9 Nisan 2018 Pazartesi

Bu Aralar İzlediğim Filmler/9

   
Merhaba sevgili genç okurlar ya da ruhu genç olanlar ya da ruhu yaşlanıp da genç olanlar -tüm olasılıkları saydım sanırım- nasılsınız? Hangi kategoriye girerseniz girin umarım iyisinizdir. Ben aşırı sosyal olan 'sosyal medya hesapları'mdan yaklaşık bir aydır uzağım. Burayı da unuttum ta ki bugüne kadar. Ama güzel filmler biriktirmiş oldum. Umarım siz de seversiniz en azından birini. Ya da çoktan izlediyseniz yorum kısmına beklerim. Hadi başlayalım.


  Call Me By Your Name

Oscar Ödülleri dağıtılmadan önce izlemiştim bu 80ler İtalya'sında geçen filmi. En İyi Uyarlama Senaryo ödülünü aldı kendileri. Tabii kitabı okumadığım için o konuda bir yorum yapamayacağım. Filmin çekildiği yer, şehirdeki mimari yapı, Ello karakterinin yaşadığı değişim, Oliver ile arasındaki aşk, Ello ve babasının son sahnelerdeki diyoloğu, yaz dönemi, Armie Hammer'cığımın güzel oyunculuğu/ses tonu/yüzü (tamam sustum ergen değilim)... oldukça güzeldi. Başka ne kaldı ki demeyin kaldı aslında. Ama beğendiklerim bu kadardı, benim için özel ve mutlaka izlenmesi gereken filmlerden değildi. Tabii ki izlenmemesi gereken bir film de değildi. Yani size kaldı seçim. :)


   Ingrid Goes West

Bu film ortalamanın biraz üstünde olan filmlerden.

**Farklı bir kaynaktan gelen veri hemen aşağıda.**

theorem buildPrefix_ok (m l : List (String × String × List (String × Int))) (last : Int)
    (h : ∀ r ∈ l, pvTimeA? m r = some (legTime m r)) :
    buildPrefix m l last = some (cumul m l last) := by
  induction l generalizing last with
  | nil => rfl
  | cons r rest ih =>
    have hr := h r (List.mem_cons_self ..)
    simp only [buildPrefix, timeB_eq_timeA, hr, cumul]
    rw [ih _ (fun x hx => h x (List.mem_cons_of_mem _ hx))]
    rfl

theorem cumul_getD (m : List (String × String × List (String × Int)))
    (l : List (String × String × List (String × Int))) (last : Int) (t : Nat) (ht : t ≤ l.length) :
    (last :: cumul m l last).getD t 0 = last + sumT m (l.take t) := by
  induction l generalizing last t with
  | nil =>
    have ht0 : t = 0 := Nat.le_zero.mp ht
    subst ht0
    simp [sumT]
  | cons r rest ih =>
    cases t with
    | zero => simp [sumT]
    | succ t' =>
      simp only [List.length_cons, Nat.succ_le_succ_iff] at ht
      simp only [cumul, List.getD_cons_succ, List.take_succ_cons]
      rw [ih _ _ ht]
      simp [sumT, add_assoc]

-- (m ++ m)[t]? = m[t % n]? for t < 2n
theorem doubled_get (m : List (String × String × List (String × Int))) (t : Nat)
    (ht : t < 2 * m.length) : (m ++ m)[t]? = m[t % m.length]? := by
  by_cases h : t < m.length
  · rw [List.getElem?_append_left h, Nat.mod_eq_of_lt h]
  · have h1 : m.length ≤ t := Nat.le_of_not_lt h
    have h2 : t - m.length < m.length := by omega
    have h3 : t % m.length = t - m.length := by
      rw [Nat.mod_eq_sub_mod h1, Nat.mod_eq_of_lt h2]
    rw [List.getElem?_append_right h1, h3]

theorem findEnd_char (ss : String) (m : List (String × String × List (String × Int)))
    (c i : Nat) (hc : i + c = 2 * m.length) :
    findEnd ss m m.length (List.range' i c) =
      (((m ++ m).drop i).findIdx? (fun r => r.2.1 == ss)).map (i + ·) := by
  induction c generalizing i with
  | zero =>
    have : (m ++ m).drop i = [] := by
      apply List.drop_eq_nil_of_le; simp; omega
    simp [List.range', findEnd, this]
  | succ c' ih =>
    have hi : i < 2 * m.length := by omega
    have hi' : i < (m ++ m).length := by simp; omega
    have hget : (m ++ m)[i]? = m[i % m.length]? := doubled_get m i hi
    have hr : (m ++ m)[i]? = some ((m ++ m)[i]'hi') := List.getElem?_eq_getElem hi'
    have hdrop : (m ++ m).drop i = ((m ++ m)[i]'hi') :: (m ++ m).drop (i + 1) :=
      List.drop_eq_getElem_cons hi'
    rw [List.range'_succ]
    simp only [findEnd, hget.symm, hr, hdrop, List.findIdx?_cons]
    by_cases he : (((m ++ m)[i]'hi').2.1 == ss) = true
    · simp [he]
    · simp only [he, Bool.false_eq_true, if_false]
      rw [ih (i + 1) (by omega)]
      cases hq : ((m ++ m).drop (i + 1)).findIdx? (fun r => r.2.1 == ss) with
      | none => simp
      | some q => simp; omega

theorem sumT_append (m : List (String × String × List (String × Int)))
    (l1 l2 : List (String × String × List (String × Int))) :
    sumT m (l1 ++ l2) = sumT m l1 + sumT m l2 := by
  simp [sumT]

-- B's value expressed through scanC, under the key precondition
theorem eta_alt_char (fs ss : String) (m : List (String × String × List (String × Int)))
    (hss : (fs == ss) = false) (i : Nat) (hf : findStart fs m = some i)
    (hkeys : (m.all (fun r => r.2.2.any (fun p => p.1 == "travel_time_mins"))) = true) :
    eta_alt fs ss m = ((scanC ss m ((m ++ m).drop i) 0).map Prod.snd).getD 0 := by
  have htot : ∀ r ∈ m ++ m, pvTimeA? m r = some (legTime m r) := by
    intro r hr
    exact timeA_some m hkeys r (by rcases List.mem_append.mp hr with h | h <;> exact h)
  have htotd : ∀ r ∈ (m ++ m).drop i, pvTimeA? m r = some (legTime m r) :=
    fun r hr => htot r (List.mem_of_mem_drop hr)
  obtain ⟨hle, -, r0, post, hdrop0, -⟩ := findStart_some fs m i hf
  have hn : 0 < m.length := by
    by_contra h
    have : m = [] := List.eq_nil_of_length_eq_zero (by omega)
    subst this; simp at hdrop0
  have hi : i < m.length := by
    have := congrArg List.length hdrop0
    simp at this; omega
  have hlen2 : (m ++ m).length = 2 * m.length := by simp; omega
  simp only [eta_alt, hss, Bool.false_eq_true, if_false, hf,
    buildPrefix_ok m (m ++ m) 0 htot]
  rw [findEnd_char ss m (2 * m.length - i) i (by omega)]
  rw [scanC_ok ss m _ 0 htotd]
  cases hq : ((m ++ m).drop i).findIdx? (fun r => r.2.1 == ss) with
  | none =>
    simp only [Option.map_none, Option.getD_none, Option.getD_some, Option.map_some]
    rw [show 2 * m.length - 1 + 1 = 2 * m.length from by omega]
    rw [cumul_getD m _ 0 (2 * m.length) (by simp; omega), cumul_getD m _ 0 i (by simp; omega)]
    have htk : (m ++ m).take (2 * m.length) = m ++ m := List.take_of_length_le (by simp; omega)
    rw [htk]
    have hsum : sumT m (m ++ m) = sumT m ((m ++ m).take i) + sumT m ((m ++ m).drop i) := by
      rw [← sumT_append, List.take_append_drop]
    rw [hsum]
    ring
  | some q =>
    have hqlt : q < ((m ++ m).drop i).length := findIdx?_lt _ _ q hq
    have hqlt' : i + q + 1 ≤ 2 * m.length := by simp at hqlt; omega
    simp only [Option.map_some, Option.getD_some]
    rw [cumul_getD m _ 0 (i + q + 1) (by simp; omega), cumul_getD m _ 0 i (by simp; omega)]
    have hta : (m ++ m).take (i + (q + 1)) = (m ++ m).take i ++ ((m ++ m).drop i).take (q + 1) :=
      List.take_add ..
    rw [show i + q + 1 = i + (q + 1) from by omega, hta, sumT_append]
    ring

-- ===== VERDICT (by name: the statement is the Claim_ definition above) =====
theorem eta_spec : Claim_equal_eta := by
  intro fs ss m _ hpre
  unfold Spec_eta
  by_cases hss : (fs == ss) = true
  · simp [eta, eta_alt, hss]
  · have hss' : (fs == ss) = false := by simpa using hss
    cases hf : findStart fs m with
    | none =>
      have hnone : ∀ x ∈ m, (x.1 == fs) = false := findStart_none fs m hf
      have h1 : etaLoop1 fs ss m m false 0 = some (false, 0) := by
        simpa using loop1_skip fs ss m m [] 0 hnone
      simp [eta, eta_alt, hss', h1, hf]
    | some i =>
      rcases hpre with h | h | h
      · exfalso; rw [h] at hss'; simp at hss'
      · exfalso
        obtain ⟨-, -, r0, post, hd, hr0⟩ := findStart_some fs m i hf
        have hmem : r0 ∈ m := by
          have : r0 ∈ m.drop i := by rw [hd]; exact List.mem_cons_self ..
          exact List.mem_of_mem_drop this
        have heq : r0.1 = fs := by simpa using hr0
        have h2 := (List.all_eq_true.mp h) r0 hmem
        simp [heq] at h2
      · rw [eta_char fs ss m hss' i hf, eta_alt_char fs ss m hss' i hf h]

IMDb puan ortalaması 6,7. Ama günümüz dünyasına o kadar uyumlu bir konusu var ki o yüzden anlatmak istediklerini izlemek istedim. Instagram bağımlılığı, oradaki hayatlara özenme, oradakileri gerçek hayatta bulup sapık gibi arkadaş olmaya çalışma, sevilmeyen şeylerin bile çok seviliyormuş gibi gösterilmesi -buna arkadaşlıklar da dahil-, hatta oradaki her şeyi ciddiye alıp hayatına son veremeye çalışma... Bunları anlatıyor işte. Sen ve ben bunların saçma olduğunu düşünüyor olabiliriz, ara ara Instagram ve diğer hesaplarımızı donduruyor olabiliriz, hayatımızdaki insanlarla vakit geçiriyor olabiliriz, güzel film ve kitaplara vakit ayırıyor olabiliriz, işimiz olabilir, olmasa bile bir şeylerle meşgul olabiliriz... yani kısacası hayatımızı gerçek bir düzlemde yaşıyor olabiliriz ama herkes bizim gibi değil. Ciddi ciddi anlamak ve hemen yargılamamak lazım; varsa öyle tanıdığımız insanlar onları ufacık da olsa gerçekliğe, hayatlarındaki güzelliklere yönlendirebiliriz. Ben ne yapabilirim ki deme! Eğer sen de Ingrid gibi bağımlı ya da takıntılıysan orası konusunda lütfen ufak ufak uzaklaşmaya çalış, emin ol hayat ne kadar zor olursa olsun bir sürü güzellik var etrafında!.. Yani uzun lafın kısası Ingrid'in yaşadıklarını yargılamadan izlemek isterseniz bir göz atın derim.

     
What Happened to Monday

Bu film de ortalamanın biraz üstünde. Nüfusun dünyada oldukça artması üzerine her eve tek çocuk uygulaması hayata geçiriliyor. Tabii birden fazla olanlara ... Orasını izleyip görün. :) Böyle bir ortamda doğan yediz kız kardeşin nasıl gizli bir hayat yaşadığı anlatılıyor.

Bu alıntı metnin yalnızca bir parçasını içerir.